(INPUT MATERIAL begins)
-- pv_equiv track=rewrite | github.com/MANYAJAIN195/SecureEnc | resources/rsa.py | get_multiplicative_inverse
-- ===== SOURCE A (Python) =====
-- def gcd_of_two_numbers(a, b) :
--         a, b = abs(a), abs(b)
--         if a < b :
--             a, b = b, a
--
--         remainder = gcd = b
--         while (remainder != 0) :
--             gcd = remainder
--             remainder = a % b
--             a = b
--             b = remainder
--         return gcd
--
-- def get_multiplicative_inverse(a, m) :
--         gcd = gcd_of_two_numbers(a, m)
--         if gcd != 1 :
--             return -1
--         else :
--             i = 0
--             ans = 0
--             while ans != 1 :
--                 i += 1
--                 ans = (a * i) % m
--             return i
-- ===== SOURCE B (Python) =====
-- def get_multiplicative_inverse(a, m):
--     # extended Euclidean algorithm: O(log m) instead of A's linear scan
--     old_r, r = a, m
--     old_s, s = 1, 0
--     while r != 0:
--         q = old_r // r
--         old_r, r = r, old_r - q * r
--         old_s, s = s, old_s - q * s
--     if old_r != 1 and old_r != -1:
--         return -1
--     return (old_s * old_r) % m
-- ===== Notes on version B (the rewrite author's own statement) =====
-- stated objective: faster
-- what changed: Replaced A's linear scan over all candidate inverses i=1,2,... with the extended Euclidean algorithm, normalizing the Bezout coefficient into [0,m).
-- outside the precondition, e.g. on get_multiplicative_inverse(0, 1): A returns -1, B returns 0; on get_multiplicative_inverse(0, -1): A returns -1, B returns 0; on get_multiplicative_inverse(1, 0): A returns -1, B raises ZeroDivisionError
import Mathlib
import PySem

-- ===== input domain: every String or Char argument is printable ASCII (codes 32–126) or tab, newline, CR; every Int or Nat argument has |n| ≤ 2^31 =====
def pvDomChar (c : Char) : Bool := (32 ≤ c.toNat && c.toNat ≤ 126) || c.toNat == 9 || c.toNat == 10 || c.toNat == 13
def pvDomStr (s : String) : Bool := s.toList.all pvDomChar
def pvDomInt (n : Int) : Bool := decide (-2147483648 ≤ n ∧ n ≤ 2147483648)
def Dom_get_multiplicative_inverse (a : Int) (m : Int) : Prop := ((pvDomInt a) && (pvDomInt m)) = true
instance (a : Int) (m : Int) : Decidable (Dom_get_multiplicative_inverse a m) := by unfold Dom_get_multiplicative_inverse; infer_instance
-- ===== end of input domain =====

-- B replaces A's O(m) linear scan for the inverse by the extended Euclidean algorithm.


-- termination helper cited by both loop ports below
theorem pv_mod_natAbs_lt (a b : Int) (hb : b ≠ 0) :
    (PySem.Int.mod a b).natAbs < b.natAbs := by
  rcases lt_or_gt_of_ne hb with h | h
  · have h1 := (PySem.Int.mod_neg_bounds a h).1
    have h2 := (PySem.Int.mod_neg_bounds a h).2
    omega
  · have h1 := PySem.Int.mod_nonneg a h
    have h2 := PySem.Int.mod_lt a h
    omega

-- ===== PORT A =====
-- Python's `while remainder != 0` loop: at every check `remainder` equals the current `b`.
def gcdLoopA (a b g : Int) : Int :=
  if _h : b = 0 then g
  else gcdLoopA b (PySem.Int.mod a b) b
termination_by b.natAbs
decreasing_by exact pv_mod_natAbs_lt a b _h

def gcd_of_two_numbers (a b : Int) : Int :=
  let a1 := |a|
  let b1 := |b|
  let p := if a1 < b1 then (b1, a1) else (a1, b1)
  gcdLoopA p.1 p.2 p.2

-- Python's unbounded `while ans != 1` search loop, given fuel; inside Pre_ the
-- inverse is found before the fuel m.natAbs + 1 runs out (proved below).
def searchLoopA (a m : Int) (fuel : Nat) (i ans : Int) : Int :=
  if ans = 1 then i
  else match fuel with
    | 0 => i
    | n + 1 => searchLoopA a m n (i + 1) (PySem.Int.mod (a * (i + 1)) m)

def get_multiplicative_inverse (a : Int) (m : Int) : Int :=
  let g := gcd_of_two_numbers a m
  if g ≠ 1 then -1
  else searchLoopA a m (m.natAbs + 1) 0 0

-- ===== PORT B =====
def egcdLoop (oldr r olds s : Int) : Int × Int :=
  if _h : r = 0 then (oldr, olds)
  else
    let q := PySem.Int.floordiv oldr r
    egcdLoop r (oldr - q * r) s (olds - q * s)
termination_by r.natAbs
decreasing_by
  have heq : oldr - PySem.Int.floordiv oldr r * r = PySem.Int.mod oldr r := by
    have := PySem.Int.floordiv_mul_add_mod oldr r
    omega
  rw [heq]; exact pv_mod_natAbs_lt oldr r _h

def get_multiplicative_inverse_alt (a : Int) (m : Int) : Int :=
  let p := egcdLoop a m 1 0
  if p.1 ≠ 1 ∧ p.1 ≠ -1 then -1
  else PySem.Int.mod (p.2 * p.1) m

-- ===== PRECONDITION & SPEC =====
-- Pre_ excludes m ≤ 1 with gcd(a,m) = 1: there A's search loop never finds
-- (a*i) % m == 1 and diverges — except at the four points (0,±1), (±1,0), where
-- A's helper gcd accidentally returns 0 (its loop never runs) so A returns -1;
-- that corner value is an artefact of A's buggy gcd, excluded along with it.
def Pre_get_multiplicative_inverse (a : Int) (m : Int) : Prop := 1 < m ∨ Int.gcd a m ≠ 1
instance (a : Int) (m : Int) : Decidable (Pre_get_multiplicative_inverse a m) := by
  unfold Pre_get_multiplicative_inverse; infer_instance

def pvWitness_get_multiplicative_inverse : Int × Int := (3, 7)

def Spec_get_multiplicative_inverse (a : Int) (m : Int) (out : Int) : Prop := out = get_multiplicative_inverse_alt a m
instance (a : Int) (m : Int) (out : Int) : Decidable (Spec_get_multiplicative_inverse a m out) := by unfold Spec_get_multiplicative_inverse; infer_instance

-- ===== CLAIM (what is proved, stated in full; the proofs are below) =====
def Claim_equal_get_multiplicative_inverse : Prop := ∀ (a : Int) (m : Int), Dom_get_multiplicative_inverse a m → Pre_get_multiplicative_inverse a m → Spec_get_multiplicative_inverse a m (get_multiplicative_inverse a m)

-- ===== LEMMAS AND PROOFS =====

-- A's gcd loop computes Nat.gcd once the second argument is nonzero
theorem gcdLoopA_nat : ∀ (y x : Nat) (g : Int), y ≠ 0 →
    gcdLoopA (x : Int) (y : Int) g = (Nat.gcd x y : Int) := by
  intro y
  induction y using Nat.strong_induction_on with
  | _ y ih =>
    intro x g hy
    rw [gcdLoopA]
    have hyz : ((y : Int) = 0) = False := by simp [hy]
    simp only [hyz, dite_false]
    rw [PySem.Int.mod_natCast]
    by_cases hxy : x % y = 0
    · rw [hxy, gcdLoopA]
      simp only [Nat.cast_zero, dite_true]
      have : Nat.gcd x y = y := by
        rw [Nat.gcd_comm, Nat.gcd_rec, hxy, Nat.gcd_zero_left]
      rw [this]
    · rw [ih (x % y) (Nat.mod_lt x (Nat.pos_of_ne_zero hy)) y _ hxy]
      have : Nat.gcd y (x % y) = Nat.gcd x y := by
        rw [Nat.gcd_comm y (x % y), ← Nat.gcd_rec, Nat.gcd_comm]
      rw [this]

-- A's gcd helper: 0 when either argument is 0 (its loop never runs), else the real gcd
theorem gcdLoopA_zero (x g : Int) : gcdLoopA x 0 g = g := by
  rw [gcdLoopA]; simp

theorem gcd_of_two_eq (a m : Int) :
    gcd_of_two_numbers a m = if a = 0 ∨ m = 0 then 0 else (Int.gcd a m : Int) := by
  have hGD : gcd_of_two_numbers a m =
      gcdLoopA (if |a| < |m| then ((|m|), (|a|)) else ((|a|), (|m|))).1
        (if |a| < |m| then ((|m|), (|a|)) else ((|a|), (|m|))).2
        (if |a| < |m| then ((|m|), (|a|)) else ((|a|), (|m|))).2 := rfl
  rw [hGD]
  by_cases hlt : |a| < |m|
  · rw [if_pos hlt]
    show gcdLoopA (|m|) (|a|) (|a|) = _
    by_cases ha : a = 0
    · subst ha
      simp [gcdLoopA_zero]
    · have hm : m ≠ 0 := by
        intro h; subst h; simp at hlt
        have := abs_nonneg a; omega
      rw [if_neg (by push_neg; exact ⟨ha, hm⟩)]
      rw [Int.abs_eq_natAbs a, Int.abs_eq_natAbs m,
        gcdLoopA_nat a.natAbs m.natAbs _ (by simpa using ha)]
      rw [Int.gcd_def, Nat.gcd_comm]
  · rw [if_neg hlt]
    show gcdLoopA (|a|) (|m|) (|m|) = _
    by_cases hm : m = 0
    · subst hm
      simp [gcdLoopA_zero]
    · have ha : a ≠ 0 := by
        intro h; subst h
        have : |m| > 0 := abs_pos.mpr hm
        simp at hlt
        omega
      rw [if_neg (by push_neg; exact ⟨ha, hm⟩)]
      rw [Int.abs_eq_natAbs a, Int.abs_eq_natAbs m,
        gcdLoopA_nat m.natAbs a.natAbs _ (by simpa using hm)]
      rw [Int.gcd_def]

-- ext-Euclid invariant: the Bézout coefficient tracks the remainder mod m
theorem egcdLoop_lin (a m : Int) : ∀ (oldr r olds s : Int),
    olds * a ≡ oldr [ZMOD m] → s * a ≡ r [ZMOD m] →
    (egcdLoop oldr r olds s).2 * a ≡ (egcdLoop oldr r olds s).1 [ZMOD m] := by
  intro oldr r olds s
  induction oldr, r, olds, s using egcdLoop.induct with
  | case1 oldr olds s =>
    intro h1 h2
    rw [egcdLoop]
    simpa using h1
  | case2 oldr r olds s h q ih =>
    intro h1 h2
    rw [egcdLoop]
    simp only [h, dite_false]
    refine ih h2 ?_
    have heq : (olds - q * s) * a = olds * a - q * (s * a) := by ring
    rw [heq]
    exact h1.sub (h2.mul_left _)

-- ext-Euclid computes the gcd (up to sign)
theorem egcdLoop_gcd : ∀ (oldr r olds s : Int),
    ((egcdLoop oldr r olds s).1).natAbs = Int.gcd oldr r := by
  intro oldr r olds s
  induction oldr, r, olds, s using egcdLoop.induct with
  | case1 oldr olds s =>
    rw [egcdLoop]
    simp [Int.gcd_zero_right]
  | case2 oldr r olds s h q ih =>
    rw [egcdLoop]
    simp only [h, dite_false]
    rw [ih]
    have heq : oldr - q * r = oldr + (-q) * r := by ring
    rw [heq, Int.gcd_add_mul_right_right, Int.gcd_comm]

-- A's search loop returns the unique inverse j once it is characterized
theorem searchLoopA_eq (a m j : Int)
    (hinv : PySem.Int.mod (a * j) m = 1)
    (hmin : ∀ k : Int, 1 ≤ k → k < j → PySem.Int.mod (a * k) m ≠ 1) :
    ∀ (fuel : Nat) (i ans : Int), 0 ≤ i → i < j → j ≤ i + (fuel : Int) → ans ≠ 1 →
      searchLoopA a m fuel i ans = j := by
  intro fuel
  induction fuel with
  | zero =>
    intro i ans hi0 hij hfi hans
    simp only [Nat.cast_zero, add_zero] at hfi
    omega
  | succ n ih =>
    intro i ans hi0 hij hfi hans
    rw [searchLoopA.eq_def]
    simp only [hans, if_false]
    by_cases hj : i + 1 = j
    · rw [hj, hinv, searchLoopA.eq_def]
      simp
    · have hlt : i + 1 < j := by omega
      have hfi' : j ≤ i + 1 + (n : Int) := by omega
      exact ih (i + 1) _ (by omega) hlt hfi' (hmin (i + 1) (by omega) hlt)

theorem main_eq (a m : Int) (hpre : Pre_get_multiplicative_inverse a m) :
    get_multiplicative_inverse a m = get_multiplicative_inverse_alt a m := by
  unfold get_multiplicative_inverse get_multiplicative_inverse_alt
  by_cases hg : Int.gcd a m = 1
  · -- gcd = 1, so Pre_ forces 1 < m
    have hm : 1 < m := by
      rcases hpre with h | h
      · exact h
      · exact absurd hg h
    have hm0 : (0 : Int) < m := by omega
    have ha0 : a ≠ 0 := by
      intro h
      subst h
      rw [Int.gcd_zero_left] at hg
      omega
    -- A's side: its gcd helper returns 1, then the search loop runs
    have hA : gcd_of_two_numbers a m = 1 := by
      rw [gcd_of_two_eq]
      have : ¬ (a = 0 ∨ m = 0) := by push_neg; exact ⟨ha0, by omega⟩
      simp [this, hg]
    -- B's side: egcdLoop returns R = ±1 and the Bézout coefficient S
    set R := (egcdLoop a m 1 0).1 with hR
    set S := (egcdLoop a m 1 0).2 with hS
    have hRabs : R.natAbs = 1 := by rw [hR, egcdLoop_gcd, hg]
    have hR1 : R = 1 ∨ R = -1 := by omega
    have hBcond : ¬ (R ≠ 1 ∧ R ≠ -1) := by
      rcases hR1 with h | h <;> simp [h]
    have hSR : S * a ≡ R [ZMOD m] := by
      apply egcdLoop_lin
      · simp [Int.ModEq]
      · show 0 * a ≡ m [ZMOD m]
        simp [Int.ModEq, Int.emod_self]
    -- the value B returns
    set j := PySem.Int.mod (S * R) m with hj
    have hjE : j = (S * R) % m := by rw [hj, PySem.Int.mod_eq_emod_of_pos hm0]
    have hj0 : 0 ≤ j := by rw [hj]; exact PySem.Int.mod_nonneg _ hm0
    have hjm : j < m := by rw [hj]; exact PySem.Int.mod_lt _ hm0
    -- a * j ≡ 1 (mod m)
    have haj : a * j ≡ 1 [ZMOD m] := by
      have h1 : j ≡ S * R [ZMOD m] := by
        rw [hjE]; exact Int.emod_emod_of_dvd _ dvd_rfl
      have h2 : a * j ≡ a * (S * R) [ZMOD m] := h1.mul_left a
      have h3 : a * (S * R) = (S * a) * R := by ring
      have h4 : (S * a) * R ≡ R * R [ZMOD m] := hSR.mul_right R
      have h5 : R * R = 1 := by rcases hR1 with h | h <;> rw [h] <;> ring
      calc a * j ≡ a * (S * R) [ZMOD m] := h2
        _ = (S * a) * R := h3
        _ ≡ R * R [ZMOD m] := h4
        _ = 1 := h5
    have hone : (1 : Int) % m = 1 := Int.emod_eq_of_lt (by omega) hm
    have hinv : PySem.Int.mod (a * j) m = 1 := by
      rw [PySem.Int.mod_eq_emod_of_pos hm0]
      have := haj
      unfold Int.ModEq at this
      rw [this, hone]
    have hj1 : 1 ≤ j := by
      by_contra hc
      have hj00 : j = 0 := by omega
      rw [hj00, mul_zero, PySem.Int.mod_eq_emod_of_pos hm0] at hinv
      simp at hinv
    -- minimality: no smaller positive k satisfies (a*k) % m = 1
    have hco : IsCoprime m a := by
      rw [Int.isCoprime_iff_gcd_eq_one, Int.gcd_comm]
      exact hg
    have hmin : ∀ k : Int, 1 ≤ k → k < j → PySem.Int.mod (a * k) m ≠ 1 := by
      intro k hk1 hkj hcontra
      rw [PySem.Int.mod_eq_emod_of_pos hm0] at hcontra
      have hak : a * k ≡ 1 [ZMOD m] := by
        unfold Int.ModEq
        rw [hcontra, hone]
      have hkequiv : a * k ≡ a * j [ZMOD m] := hak.trans haj.symm
      have hdvd : m ∣ (a * j - a * k) := hkequiv.dvd
      have hdvd2 : m ∣ (j - k) * a := by
        have : (j - k) * a = a * j - a * k := by ring
        rw [this]; exact hdvd
      have hdvd3 : m ∣ (j - k) := hco.dvd_of_dvd_mul_right hdvd2
      have : m ≤ j - k := Int.le_of_dvd (by omega) hdvd3
      omega
    -- both sides return j
    have hAval : searchLoopA a m (m.natAbs + 1) 0 0 = j := by
      apply searchLoopA_eq a m j hinv hmin
      · omega
      · omega
      · have hmn : (m.natAbs : Int) = m := Int.natAbs_of_nonneg (by omega)
        rw [Nat.cast_add, Nat.cast_one, hmn]
        omega
      · omega
    rw [if_neg (by simp [hA]), if_neg hBcond]
    exact hAval
  · -- gcd ≠ 1: both sides return -1
    have hA : gcd_of_two_numbers a m ≠ 1 := by
      rw [gcd_of_two_eq]
      by_cases h0 : a = 0 ∨ m = 0
      · simp [h0]
      · simp only [h0, if_neg]
        intro hc
        apply hg
        exact_mod_cast hc
    have hRabs : ((egcdLoop a m 1 0).1).natAbs = Int.gcd a m := egcdLoop_gcd a m 1 0
    have hBcond : (egcdLoop a m 1 0).1 ≠ 1 ∧ (egcdLoop a m 1 0).1 ≠ -1 := by
      constructor
      · intro h; rw [h] at hRabs; exact hg (by simpa using hRabs.symm)
      · intro h; rw [h] at hRabs; exact hg (by simpa using hRabs.symm)
    rw [if_pos hA, if_pos hBcond]

-- ===== VERDICT (by name: the statement is the Claim_ definition above) =====
theorem get_multiplicative_inverse_spec : Claim_equal_get_multiplicative_inverse := by
  intro a m _ hpre
  exact main_eq a m hpre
(INPUT MATERIAL ends)
> [TASK DIRECTIONS]: Among the lines above, repeat exactly those from the line with "if _h : b = 0 then g" to the line with "def Pre_get_multiplicative_inverse (a", counting both ends.

> [OUTPUT FOR THIS EXERCISE]:
  if _h : b = 0 then g
  else gcdLoopA b (PySem.Int.mod a b) b
termination_by b.natAbs
decreasing_by exact pv_mod_natAbs_lt a b _h

def gcd_of_two_numbers (a b : Int) : Int :=
  let a1 := |a|
  let b1 := |b|
  let p := if a1 < b1 then (b1, a1) else (a1, b1)
  gcdLoopA p.1 p.2 p.2

-- Python's unbounded `while ans != 1` search loop, given fuel; inside Pre_ the
-- inverse is found before the fuel m.natAbs + 1 runs out (proved below).
def searchLoopA (a m : Int) (fuel : Nat) (i ans : Int) : Int :=
  if ans = 1 then i
  else match fuel with
    | 0 => i
    | n + 1 => searchLoopA a m n (i + 1) (PySem.Int.mod (a * (i + 1)) m)

def get_multiplicative_inverse (a : Int) (m : Int) : Int :=
  let g := gcd_of_two_numbers a m
  if g ≠ 1 then -1
  else searchLoopA a m (m.natAbs + 1) 0 0

-- ===== PORT B =====
def egcdLoop (oldr r olds s : Int) : Int × Int :=
  if _h : r = 0 then (oldr, olds)
  else
    let q := PySem.Int.floordiv oldr r
    egcdLoop r (oldr - q * r) s (olds - q * s)
termination_by r.natAbs
decreasing_by
  have heq : oldr - PySem.Int.floordiv oldr r * r = PySem.Int.mod oldr r := by
    have := PySem.Int.floordiv_mul_add_mod oldr r
    omega
  rw [heq]; exact pv_mod_natAbs_lt oldr r _h

def get_multiplicative_inverse_alt (a : Int) (m : Int) : Int :=
  let p := egcdLoop a m 1 0
  if p.1 ≠ 1 ∧ p.1 ≠ -1 then -1
  else PySem.Int.mod (p.2 * p.1) m

-- ===== PRECONDITION & SPEC =====
-- Pre_ excludes m ≤ 1 with gcd(a,m) = 1: there A's search loop never finds
-- (a*i) % m == 1 and diverges — except at the four points (0,±1), (±1,0), where
-- A's helper gcd accidentally returns 0 (its loop never runs) so A returns -1;
-- that corner value is an artefact of A's buggy gcd, excluded along with it.
def Pre_get_multiplicative_inverse (a : Int) (m : Int) : Prop := 1 < m ∨ Int.gcd a m ≠ 1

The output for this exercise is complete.